17.9.21

"o livreiro"

 

um cliente,

um acadêmico,

um pesquisador,

um intelectual

me pediu por livros

que tratassem

sobre estar preso.

 

aquilo atiçou

o encarcerado

dentro de mim.

 

saí desembestado

atrás dos livros.

cemitério dos vivos

do lima barreto –

então expliquei

que um hospício

também podia ser

na prática, de fato,

um tipo de prisão.

 

o cliente,

o servidor público,

o jovem compenetrado,

o sonhador de tempos melhores

– asilo temporário de mim –

concordou com a cabeça.

 

hospício é deus, lá embaixo,

da leonora carrington,

ele não conhecia nada disso,

pareceu entusiasmado,

surpreso – a pilha aumentava.

 

nunca tinha ouvido falar

em nellie bly, maura lopes,

patrocínio, que mandei

ele procurar num sebo.

 

por último, uma recordação

da casa dos mortos, eu dei

a ele e disse: isso é agora.

11.9.21

"meninos brincando na lama com um canivete"

 

                                                           para mané

 

não consigo tocar dentro de mim

nesse menino brincando na lama

com um canivete a quem se basta

terra fértil, sujeira cósmica, sobras

e uma lâmina sem fio com que fiar

magra chance em rinha de milicos.

 

tristeza que de olhos fechados divido

com os camaradas que dormem fundo

como anjos de pedra entre os adornos

no topo de um manicômio em chamas.

 

afugentamos a tristeza com os trapos:

nossas roupas escuras que demoramos

para lavar e usamos do avesso até o pó,

como a invenção do passo numa ponte

que vai desabando atrás de nossos pés.

 

é sempre tarde quando chega nossa hora,

nunca somos bem-vindos nessa vida limpa

que esconde a carne podre entre os dentes.

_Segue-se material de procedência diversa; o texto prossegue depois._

lemma pvSteps_toReachE (g : List (List Char)) (e : Option pvC) (c t : pvC)
    (he : ∀ x : pvC, e = some x → x = t) :
    ∀ k, pvSteps g k c t → ∃ k' ≤ k, pvReachE g e c k' t := by
  intro k
  induction k using Nat.strong_induction_on with
  | _ k ih =>
    intro hst
    rcases pv_steps_reach_aux g e c t he k t hst with ⟨k', hk', hr⟩ | ⟨j, hj, hstj⟩
    · exact ⟨k', hk', hr⟩
    · obtain ⟨k', hk', hr⟩ := ih j hj hstj
      exact ⟨k', le_of_lt (lt_of_le_of_lt hk' hj), hr⟩

lemma pvAReach_distEq_iff (g : List (List Char)) (e : Option pvC) (c t : pvC)
    (he : ∀ x : pvC, e = some x → x = t) (k : Nat) :
    (pvReachE g e c k t ∧ ∀ j < k, ¬ pvReachE g e c j t) ↔ pvDistEq g c t k := by
  constructor
  · rintro ⟨hr, hmin⟩
    refine ⟨pvReachE_toSteps g e c k t hr, fun j hj hst => ?_⟩
    obtain ⟨j', hj', hr'⟩ := pvSteps_toReachE g e c t he j hst
    exact hmin j' (lt_of_le_of_lt hj' hj) hr'
  · rintro ⟨hst, hmin⟩
    obtain ⟨k', hk', hr⟩ := pvSteps_toReachE g e c t he k hst
    have hkk : k' = k := by
      rcases lt_or_eq_of_le hk' with h | h
      · exact absurd (pvReachE_toSteps g e c k' t hr) (hmin k' h)
      · exact h
    refine ⟨hkk ▸ hr, fun j hj hr' => ?_⟩
    exact hmin j hj (pvReachE_toSteps g e c j t hr')

lemma pv_exists_distEq (g : List (List Char)) (p q : pvC) (k : Nat) :
    pvSteps g k p q → ∃ k' ≤ k, pvDistEq g p q k' := by
  induction k using Nat.strong_induction_on with
  | _ k ih =>
    intro hst
    by_cases h : ∃ j, j < k ∧ pvSteps g j p q
    · obtain ⟨j, hj, hstj⟩ := h
      obtain ⟨k', hk', hd⟩ := ih j hj hstj
      exact ⟨k', le_of_lt (lt_of_le_of_lt hk' hj), hd⟩
    · exact ⟨k, le_refl k, hst, fun j hj hstj => h ⟨j, hj, hstj⟩⟩

lemma pv_distEq_pred (g : List (List Char)) (q : pvC) (d : Nat) (x : pvC) :
    pvDistEq g x q (d + 1) → ∃ y, pvDistEq g y q d := by
  rintro ⟨hst, hmin⟩
  obtain ⟨m, hadj, hm⟩ := hst
  refine ⟨m, hm, fun j hj hstj => ?_⟩
  exact hmin (j + 1) (Nat.succ_lt_succ hj) ⟨m, hadj, hstj⟩

lemma pv_distEq_down (g : List (List Char)) (q : pvC) :
    ∀ d j : Nat, j ≤ d → (∃ x, pvDistEq g x q d) → ∃ y, pvDistEq g y q j := by
  intro d
  induction d with
  | zero => intro j hj h; rw [Nat.le_zero.mp hj]; exact h
  | succ d ih =>
    intro j hj h
    rcases Nat.lt_or_ge j (d + 1) with hlt | hge
    · obtain ⟨x, hx⟩ := h
      exact ih j (Nat.lt_succ_iff.mp hlt) (pv_distEq_pred g q d x hx)
    · have : j = d + 1 := le_antisymm hj hge
      exact this ▸ h

lemma pvDistInt_unique (g : List (List Char)) (p q : pvC) (d d' : Int) :
    pvDistInt g p q d → pvDistInt g p q d' → d = d' := by
  rintro (⟨k, rfl, hk, hmink⟩ | ⟨rfl, hun⟩) (⟨k', rfl, hk', hmink'⟩ | ⟨rfl, hun'⟩)
  · have : k = k' := by
      rcases Nat.lt_trichotomy k k' with h | h | h
      · exact absurd hk (hmink' k h)
      · exact h
      · exact absurd hk' (hmink k' h)
    exact congrArg _ this
  · exact absurd hk (hun' k)
  · exact absurd hk' (hun k')
  · rfl

-- ---------- generic fold lemmas ----------

lemma pv_foldl_nested {α β γ : Type} (l : List α) (m : α → List β)
    (f : γ → α × β → γ) (init : γ) :
    l.foldl (fun a x => (m x).foldl (fun a y => f a (x, y)) a) init
      = (l.flatMap (fun x => (m x).map (fun y => (x, y)))).foldl f init := by
  induction l generalizing init with
  | nil => rfl
  | cons x xs ih =>
    simp only [List.foldl_cons, List.flatMap_cons, List.foldl_append, List.foldl_map]
    exact ih _

lemma pv_get?_insertAll {κ ν : Type} [BEq κ] [LawfulBEq κ] (ks : List κ) (v : ν) :
    ∀ (d : PySem.Dict κ ν) (y : κ),
      (ks.foldl (fun d k => d.insert k v) d).get? y
        = if y ∈ ks then some v else d.get? y := by
  induction ks with
  | nil => simp
  | cons k ks ih =>
    intro d y
    simp only [List.foldl_cons, ih, List.mem_cons]
    by_cases hks : y ∈ ks
    · simp [hks]
    · by_cases hyk : y = k
      · subst hyk
        simp [hks, PySem.Dict.get?_insert_self]
      · rw [PySem.Dict.get?_insert_of_ne (hne := hyk)]
        simp [hks, hyk]

lemma pv_contains_insertAll {κ ν : Type} [BEq κ] [LawfulBEq κ] (ks : List κ) (v : ν)
    (d : PySem.Dict κ ν) (y : κ) :
    (ks.foldl (fun d k => d.insert k v) d).contains y
      = (decide (y ∈ ks) || d.contains y) := by
  rw [PySem.Dict.contains_eq_isSome_get?, PySem.Dict.contains_eq_isSome_get?,
    pv_get?_insertAll]
  by_cases h : y ∈ ks <;> simp [h]

lemma pv_countDrop (cells Δ : List pvC) (P : pvC → Bool)
    (hc : cells.Nodup) (hΔ : Δ.Nodup)
    (hsub : ∀ x ∈ Δ, x ∈ cells ∧ P x = true) :
    ((cells.filter (fun c => P c && !Δ.contains c)).length + Δ.length
      = (cells.filter P).length) := by
  induction Δ generalizing cells with
  | nil => simp
  | cons x Δ ih =>
    have hx : x ∈ cells := (hsub x (List.mem_cons_self)).1
    have hPx : P x = true := (hsub x (List.mem_cons_self)).2
    have hperm : cells.Perm (x :: cells.erase x) := List.perm_cons_erase hx
    have hnd' : (cells.erase x).Nodup := hc.erase x
    have hxe : x ∉ cells.erase x := (List.nodup_cons.mp (hperm.nodup_iff.mp hc)).1
    have hΔnd : Δ.Nodup := (List.nodup_cons.mp hΔ).2
    have hxΔ : x ∉ Δ := (List.nodup_cons.mp hΔ).1
    have hsub' : ∀ y ∈ Δ, y ∈ cells.erase x ∧ P y = true := by
      intro y hy
      refine ⟨?_, (hsub y (List.mem_cons_of_mem _ hy)).2⟩
      have hyx : y ≠ x := fun h => hxΔ (h ▸ hy)
      exact (List.mem_erase_of_ne hyx).mpr (hsub y (List.mem_cons_of_mem _ hy)).1
    have h1 : (cells.filter (fun c => P c && !(x :: Δ).contains c)).length
        = ((cells.erase x).filter (fun c => P c && !Δ.contains c)).length := by
      rw [hperm.filter _ |>.length_eq]
      simp only [List.filter_cons]
      have hx0 : (P x && !(x :: Δ).contains x) = false := by simp
      rw [hx0]
      simp only [Bool.false_eq_true, if_false]
      congr 1
      apply List.filter_congr
      intro y hy
      have hyx : y ≠ x := fun h => hxe (h ▸ hy)
      simp [hyx]
    have h2 : (cells.filter P).length = ((x :: cells.erase x).filter P).length :=
      (hperm.filter P).length_eq
    rw [h1, h2]
    simp only [List.filter_cons, hPx, if_pos]
    have := ih (cells.erase x) hnd' hΔnd hsub'
    simp only [List.length_cons]
    omega

lemma pv_min_foldl_min (l : List Int) (a x : Int) :
    l.foldl min (min a x) = min a (l.foldl min x) := by
  induction l generalizing x with
  | nil => rfl
  | cons y ys ih =>
    simp only [List.foldl_cons]
    rw [show min (min a x) y = min a (min x y) from min_assoc a x y, ih]

lemma pv_minq (l : List Int) (a : Int) :
    (PySem.List.min? (l ++ [a]) (fun y => y)).getD 0 = l.foldl min a := by
  cases l with
  | nil => simp [PySem.List.min?_id_cons]
  | cons x xs =>
    rw [List.cons_append, PySem.List.min?_id_cons]
    simp only [Option.getD_some, List.foldl_append, List.foldl_cons, List.foldl_nil]
    rw [pv_min_foldl_min xs a x]
    exact min_comm _ _

lemma pv_foldl_min_of_le (l : List Int) (a : Int) (h : ∀ y ∈ l, a ≤ y) :
    l.foldl min a = a := by
  induction l with
  | nil => rfl
  | cons y ys ih =>
    simp only [List.foldl_cons]
    rw [min_eq_left (h y List.mem_cons_self)]
    exact ih (fun z hz => h z (List.mem_cons_of_mem _ hz))

-- ---------- A-side BFS ----------

lemma pv_bfs_inner (e : Option pvC) (cs : Int) (ns : List pvC) (hnd : ns.Nodup) :
    ∀ (rest : List (Option pvC × Int)) (seen : PySem.Dict (Option pvC) Int),
      (∀ n ∈ ns, ∀ v : Int, seen.get? (some n) = some v → ¬ cs < v) →
      ns.foldl (fun st n =>
          if (match st.2.get? (some n) with
              | none => true
              | some v => decide (cs < v)) = true then
            let seen' := st.2.insert (some n) cs
            if some n ≠ e then (st.1 ++ [(some n, cs)], seen') else (st.1, seen')
          else st) (rest, seen)
        = (rest ++ ((ns.filter (fun n => !(seen.contains (some n)) && decide (some n ≠ e))).map
              (fun n => (some n, cs))),
           (ns.filter (fun n => !(seen.contains (some n)))).foldl
              (fun d n => d.insert (some n) cs) seen) := by
  induction ns with
  | nil =>
    intro rest seen _
    simp only [List.foldl_nil, List.filter_nil, List.map_nil, List.append_nil]
  | cons n ns ih =>
    have hnm : n ∉ ns := (List.nodup_cons.mp hnd).1
    have hnd' : ns.Nodup := (List.nodup_cons.mp hnd).2
    intro rest seen hskip
    simp only [List.foldl_cons, List.filter_cons]
    by_cases hcon : seen.contains (some n) = true
    · obtain ⟨v, hv⟩ : ∃ v, seen.get? (some n) = some v := by
        rw [PySem.Dict.contains_eq_isSome_get?] at hcon
        exact Option.isSome_iff_exists.mp hcon
      have hnotlt : ¬ cs < v := hskip n List.mem_cons_self v hv
      rw [if_neg (by simp [hv, hnotlt])]
      rw [ih hnd' rest seen (fun m hm => hskip m (List.mem_cons_of_mem _ hm))]
      simp [hcon]
    · have hget : seen.get? (some n) = none := by
        rw [PySem.Dict.contains_eq_isSome_get?] at hcon
        simpa using hcon
      rw [if_pos (by simp [hget])]
      have hskip' : ∀ m ∈ ns, ∀ v : Int,
          (seen.insert (some n) cs).get? (some m) = some v → ¬ cs < v := by
        intro m hm v hv
        have hmn : (some m : Option pvC) ≠ some n := by
          simp only [ne_eq, Option.some.injEq]
          exact fun h => hnm (h ▸ hm)
        rw [PySem.Dict.get?_insert_of_ne (hne := hmn)] at hv
        exact hskip m (List.mem_cons_of_mem _ hm) v hv
      have hfil : ns.filter (fun m => !((seen.insert (some n) cs).contains (some m)))
          = ns.filter (fun m => !(seen.contains (some m))) := by
        apply List.filter_congr
        intro m hm
        have hmn : (some m : Option pvC) ≠ some n := by
          simp only [ne_eq, Option.some.injEq]
          exact fun h => hnm (h ▸ hm)
        rw [PySem.Dict.contains_insert]
        have : ((some m : Option pvC) == some n) = false := by
          simpa using hmn
        rw [this]
        simp
      have hfil2 : ns.filter (fun m => !((seen.insert (some n) cs).contains (some m)) &&
            decide (some m ≠ e))
          = ns.filter (fun m => !(seen.contains (some m)) && decide (some m ≠ e)) := by
        apply List.filter_congr
        intro m hm
        have hmn : (some m : Option pvC) ≠ some n := by
          simp only [ne_eq, Option.some.injEq]
          exact fun h => hnm (h ▸ hm)
        rw [PySem.Dict.contains_insert]
        have : ((some m : Option pvC) == some n) = false := by
          simpa using hmn
        rw [this]
        simp
      by_cases hne : (some n : Option pvC) ≠ e
      · rw [if_pos hne]
        rw [ih hnd' (rest ++ [(some n, cs)]) (seen.insert (some n) cs) hskip']
        rw [hfil, hfil2]
        simp [hcon, hne, List.append_assoc]
      · rw [if_neg hne]
        rw [ih hnd' rest (seen.insert (some n) cs) hskip']
        rw [hfil, hfil2]
        have : decide ((some n : Option pvC) ≠ e) = false := by
          simpa using hne
        simp [hcon, this]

porque viemos só para passar este recado:

sabemos quem são vocês pelo cheiro podre

e podemos superá-los com sujeira santa.

1.9.21

"aqui jaz marona impudico"


 hoje é o último dia de agosto

e, tenho certeza, algo em mim

tem certeza de que ele nunca

mais vai terminar, este agosto,

que será sempre nosso agosto,

ficaremos dentro deste dia eu

e meus camaradas sonolentos,

abriremos os mesmos livros,

sussurraremos a flor canina,

povoaremos com gesto vago,

tão antigo quanto essa chuva,

este último dia que não acaba,

a força aceleradora que nunca,

jamais acabará e eu só queria

poder dizer me chamo marona

e fui espancado por ter escrito

poemas eróticos nos anos vinte.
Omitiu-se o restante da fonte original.